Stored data

........

-- pv_equiv track=rewrite | github.com/dalehagglund/everybody-codes-2025 | ec01/ec01.py | part3
-- ===== SOURCE A (Python) =====
-- def part3(names, instructions):
--     names = names[:]
--     def swap(pos):
--         names[0], names[pos] = names[pos], names[0]
--     for dir, n in instructions:
--         if dir == "L": swap(-n % len(names))
--         elif dir == "R": swap(n % len(names))
--     return names[0]
-- ===== SOURCE B (Python) =====
-- def part3(names, instructions):
--     p = 0
--     for dir, n in reversed(instructions):
--         if dir == "L":
--             pos = -n % len(names)
--         elif dir == "R":
--             pos = n % len(names)
--         else:
--             continue
--         if p == 0:
--             p = pos
--         elif p == pos:
--             p = 0
--     return names[p]
-- ===== Notes on version B (the rewrite author's own statement) =====
-- stated objective: alternative
-- what changed: Instead of simulating every swap on a copy of the list, B traces the final position of slot 0 backward through the instructions (each swap is the transposition (0,pos), so the pre-image of 0 is tracked with one integer) and indexes the original list once; Pre_ excludes the empty names list, on which A raises (ZeroDivisionError or IndexError).
import Mathlib
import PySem

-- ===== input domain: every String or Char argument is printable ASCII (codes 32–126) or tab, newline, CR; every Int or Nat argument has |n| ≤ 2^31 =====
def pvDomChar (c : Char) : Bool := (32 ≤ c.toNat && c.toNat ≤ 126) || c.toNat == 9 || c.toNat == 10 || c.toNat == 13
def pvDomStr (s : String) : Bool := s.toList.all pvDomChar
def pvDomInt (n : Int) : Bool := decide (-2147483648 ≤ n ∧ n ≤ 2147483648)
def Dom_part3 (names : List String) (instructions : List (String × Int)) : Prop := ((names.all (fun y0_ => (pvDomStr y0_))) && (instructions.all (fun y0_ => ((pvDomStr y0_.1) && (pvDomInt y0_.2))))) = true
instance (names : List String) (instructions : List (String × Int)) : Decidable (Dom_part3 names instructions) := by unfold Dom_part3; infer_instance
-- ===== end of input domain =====

-- B traces the final position of slot 0 backward through the instructions with one integer
-- instead of simulating every swap on a copy of the list (alternative decomposition).


-- ===== PORT A =====
-- names[0], names[pos] = names[pos], names[0]
def pvSwap (l : List String) (pos : Int) : List String :=
  let a := PySem.List.pyGetD l pos ""
  let b := PySem.List.pyGetD l 0 ""
  PySem.List.pySetD (PySem.List.pySetD l 0 a) pos b

def pvStepA (l : List String) (ins : String × Int) : List String :=
  if ins.1 == "L" then pvSwap l (PySem.Int.mod (-ins.2) (PySem.List.len l))
  else if ins.1 == "R" then pvSwap l (PySem.Int.mod ins.2 (PySem.List.len l))
  else l

def part3 (names : List String) (instructions : List (String × Int)) : String :=
  PySem.List.pyGetD (instructions.foldl pvStepA names) 0 ""

-- ===== PORT B =====
-- backward update of the tracked position p across one instruction
def pvUpd (p pos : Int) : Int :=
  if p == 0 then pos else if p == pos then 0 else p

def pvBack (L : Int) (p : Int) (ins : String × Int) : Int :=
  if ins.1 == "L" then pvUpd p (PySem.Int.mod (-ins.2) L)
  else if ins.1 == "R" then pvUpd p (PySem.Int.mod ins.2 L)
  else p

def part3_alt (names : List String) (instructions : List (String × Int)) : String :=
  PySem.List.pyGetD names
    (instructions.reverse.foldl (pvBack (PySem.List.len names)) 0) ""

-- ===== PRECONDITION & SPEC =====
-- Pre_ excludes the empty names list, on which A raises (ZeroDivisionError if an L/R
-- instruction is present, IndexError otherwise); A never returns there.
def Pre_part3 (names : List String) (instructions : List (String × Int)) : Prop := names ≠ []
instance (names : List String) (instructions : List (String × Int)) : Decidable (Pre_part3 names instructions) := by unfold Pre_part3; infer_instance

def pvWitness_part3 : List String × (List (String × Int)) := (["a", "b", "c"], [("L", 1), ("R", 5), ("x", 0)])

def Spec_part3 (names : List String) (instructions : List (String × Int)) (out : String) : Prop := out = part3_alt names instructions
instance (names : List String) (instructions : List (String × Int)) (out : String) : Decidable (Spec_part3 names instructions out) := by unfold Spec_part3; infer_instance

-- ===== CLAIM (what is proved, stated in full; the proofs are below) =====
def Claim_equal_part3 : Prop := ∀ (names : List String) (instructions : List (String × Int)), Dom_part3 names instructions → Pre_part3 names instructions → Spec_part3 names instructions (part3 names instructions)

-- ===== LEMMAS AND PROOFS =====

lemma pvSwap_length (l : List String) (pos : Int) : (pvSwap l pos).length = l.length := by
  simp [pvSwap, PySem.List.length_pySetD]

lemma pvStepA_length (l : List String) (ins : String × Int) :
    (pvStepA l ins).length = l.length := by
  unfold pvStepA; split_ifs <;> simp [pvSwap_length]

-- reading the swapped list at q equals reading the original at the backward-updated index
lemma pvSwap_get (l : List String) (pos q : Int)
    (hpos0 : 0 ≤ pos) (hposl : pos < (l.length : Int))
    (hq0 : 0 ≤ q) (hql : q < (l.length : Int)) :
    PySem.List.pyGetD (pvSwap l pos) q "" = PySem.List.pyGetD l (pvUpd q pos) "" := by
  have hlen : (pvSwap l pos).length = l.length := pvSwap_length l pos
  simp only [pvSwap, pvUpd]
  rw [PySem.List.pySetD_of_nonneg _ _ (by omega : (0:Int) ≤ 0), PySem.List.pySetD_of_nonneg _ _ hpos0]
  rw [PySem.List.pyGetD_eq_getElem _ _ hq0 (by simpa using hql)]
  have hq : q.toNat < l.length := by omega
  have hp : pos.toNat < l.length := by omega
  simp only [List.getElem_set]
  by_cases h0 : q = 0
  · subst h0
    by_cases hpz : pos = 0
    · subst hpz
      simp [PySem.List.pyGetD_eq_getElem _ _ (le_refl 0) (by omega)]
    · have : pos.toNat ≠ 0 := by omega
      simp [this, PySem.List.pyGetD_eq_getElem _ _ hpos0 (by omega : pos < (l.length : Int))]
  · by_cases hqp : q = pos
    · subst hqp
      simp [beq_iff_eq, h0]
    · have h1 : pos.toNat ≠ q.toNat := by omega
      have h2 : (0:Nat) ≠ q.toNat := by omega
      simp [beq_iff_eq, h0, hqp, h1, h2,
        PySem.List.pyGetD_eq_getElem _ _ hq0 hql]

lemma pvStepA_get (l : List String) (ins : String × Int) (q : Int)
    (hne : l ≠ []) (hq0 : 0 ≤ q) (hql : q < (l.length : Int)) :
    PySem.List.pyGetD (pvStepA l ins) q "" =
      PySem.List.pyGetD l (pvBack (PySem.List.len l) q ins) "" := by
  have hlpos : (0:Int) < (l.length : Int) := by
    have := List.length_pos_iff.mpr hne; exact_mod_cast this
  unfold pvStepA pvBack
  simp only [PySem.List.len_eq]
  split_ifs with h1 h2
  · exact pvSwap_get l _ q (PySem.Int.mod_nonneg _ hlpos) (PySem.Int.mod_lt _ hlpos) hq0 hql
  · exact pvSwap_get l _ q (PySem.Int.mod_nonneg _ hlpos) (PySem.Int.mod_lt _ hlpos) hq0 hql
  · rfl

lemma pvUpd_range (p pos L : Int) (hp : 0 ≤ p ∧ p < L) (hpos : 0 ≤ pos ∧ pos < L) (hL : 0 < L) :
    0 ≤ pvUpd p pos ∧ pvUpd p pos < L := by
  unfold pvUpd; split_ifs <;> omega

lemma pvBack_range (L p : Int) (ins : String × Int) (hL : 0 < L) (hp : 0 ≤ p ∧ p < L) :
    0 ≤ pvBack L p ins ∧ pvBack L p ins < L := by
  unfold pvBack
  split_ifs with h1 h2
  · exact pvUpd_range _ _ _ hp ⟨PySem.Int.mod_nonneg _ hL, PySem.Int.mod_lt _ hL⟩ hL
  · exact pvUpd_range _ _ _ hp ⟨PySem.Int.mod_nonneg _ hL, PySem.Int.mod_lt _ hL⟩ hL
  · exact hp

lemma pvTrace_range (L : Int) (hL : 0 < L) (ins : List (String × Int)) (p : Int)
    (hp : 0 ≤ p ∧ p < L) :
    0 ≤ ins.foldr (fun x acc => pvBack L acc x) p ∧
      ins.foldr (fun x acc => pvBack L acc x) p < L := by
  induction ins with
  | nil => exact hp
  | cons x rest ih => exact pvBack_range L _ x hL ih

-- main invariant: reading A's fold at p equals reading the start list at the back-trace of p
lemma pvMain : ∀ (ins : List (String × Int)) (l : List String) (p : Int),
    l ≠ [] → 0 ≤ p → p < (l.length : Int) →
    PySem.List.pyGetD (ins.foldl pvStepA l) p "" =
      PySem.List.pyGetD l (ins.foldr (fun x acc => pvBack (l.length : Int) acc x) p) "" := by
  intro ins
  induction ins with
  | nil => intro l p _ _ _; rfl
  | cons x rest ih =>
    intro l p hne hp0 hpl
    have hlen : (pvStepA l x).length = l.length := pvStepA_length l x
    have hne' : pvStepA l x ≠ [] := by
      intro h; have := congrArg List.length h; simp [hlen] at this; exact hne this
    have hLpos : (0:Int) < (l.length : Int) := by
      have := List.length_pos_iff.mpr hne; exact_mod_cast this
    simp only [List.foldl_cons, List.foldr_cons]
    rw [ih (pvStepA l x) p hne' hp0 (by rw [hlen]; exact hpl)]
    rw [hlen]
    have hq := pvTrace_range (l.length : Int) hLpos rest p ⟨hp0, hpl⟩
    have := pvStepA_get l x (rest.foldr (fun x acc => pvBack (l.length : Int) acc x) p)
      hne hq.1 hq.2
    simpa [PySem.List.len_eq] using this

-- ===== VERDICT (by name: the statement is the Claim_ definition above) =====
theorem part3_spec : Claim_equal_part3 := by
  intro names instructions _ hpre
  unfold Spec_part3 part3 part3_alt
  rw [List.foldl_reverse]
  have hLpos : (0:Int) < (names.length : Int) := by
    have := List.length_pos_iff.mpr hpre; exact_mod_cast this
  have := pvMain instructions names 0 hpre le_rfl hLpos
  simpa [PySem.List.len_eq] using this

........

PROBLEM STATEMENT:
What are the lines from the one with "have hq := pvTrace_range" through the last line of the records above? Quote them exactly and add nothing.

RESPONSE AREA:
    have hq := pvTrace_range (l.length : Int) hLpos rest p ⟨hp0, hpl⟩
    have := pvStepA_get l x (rest.foldr (fun x acc => pvBack (l.length : Int) acc x) p)
      hne hq.1 hq.2
    simpa [PySem.List.len_eq] using this

-- ===== VERDICT (by name: the statement is the Claim_ definition above) =====
theorem part3_spec : Claim_equal_part3 := by
  intro names instructions _ hpre
  unfold Spec_part3 part3 part3_alt
  rw [List.foldl_reverse]
  have hLpos : (0:Int) < (names.length : Int) := by
    have := List.length_pos_iff.mpr hpre; exact_mod_cast this
  have := pvMain instructions names 0 hpre le_rfl hLpos
  simpa [PySem.List.len_eq] using this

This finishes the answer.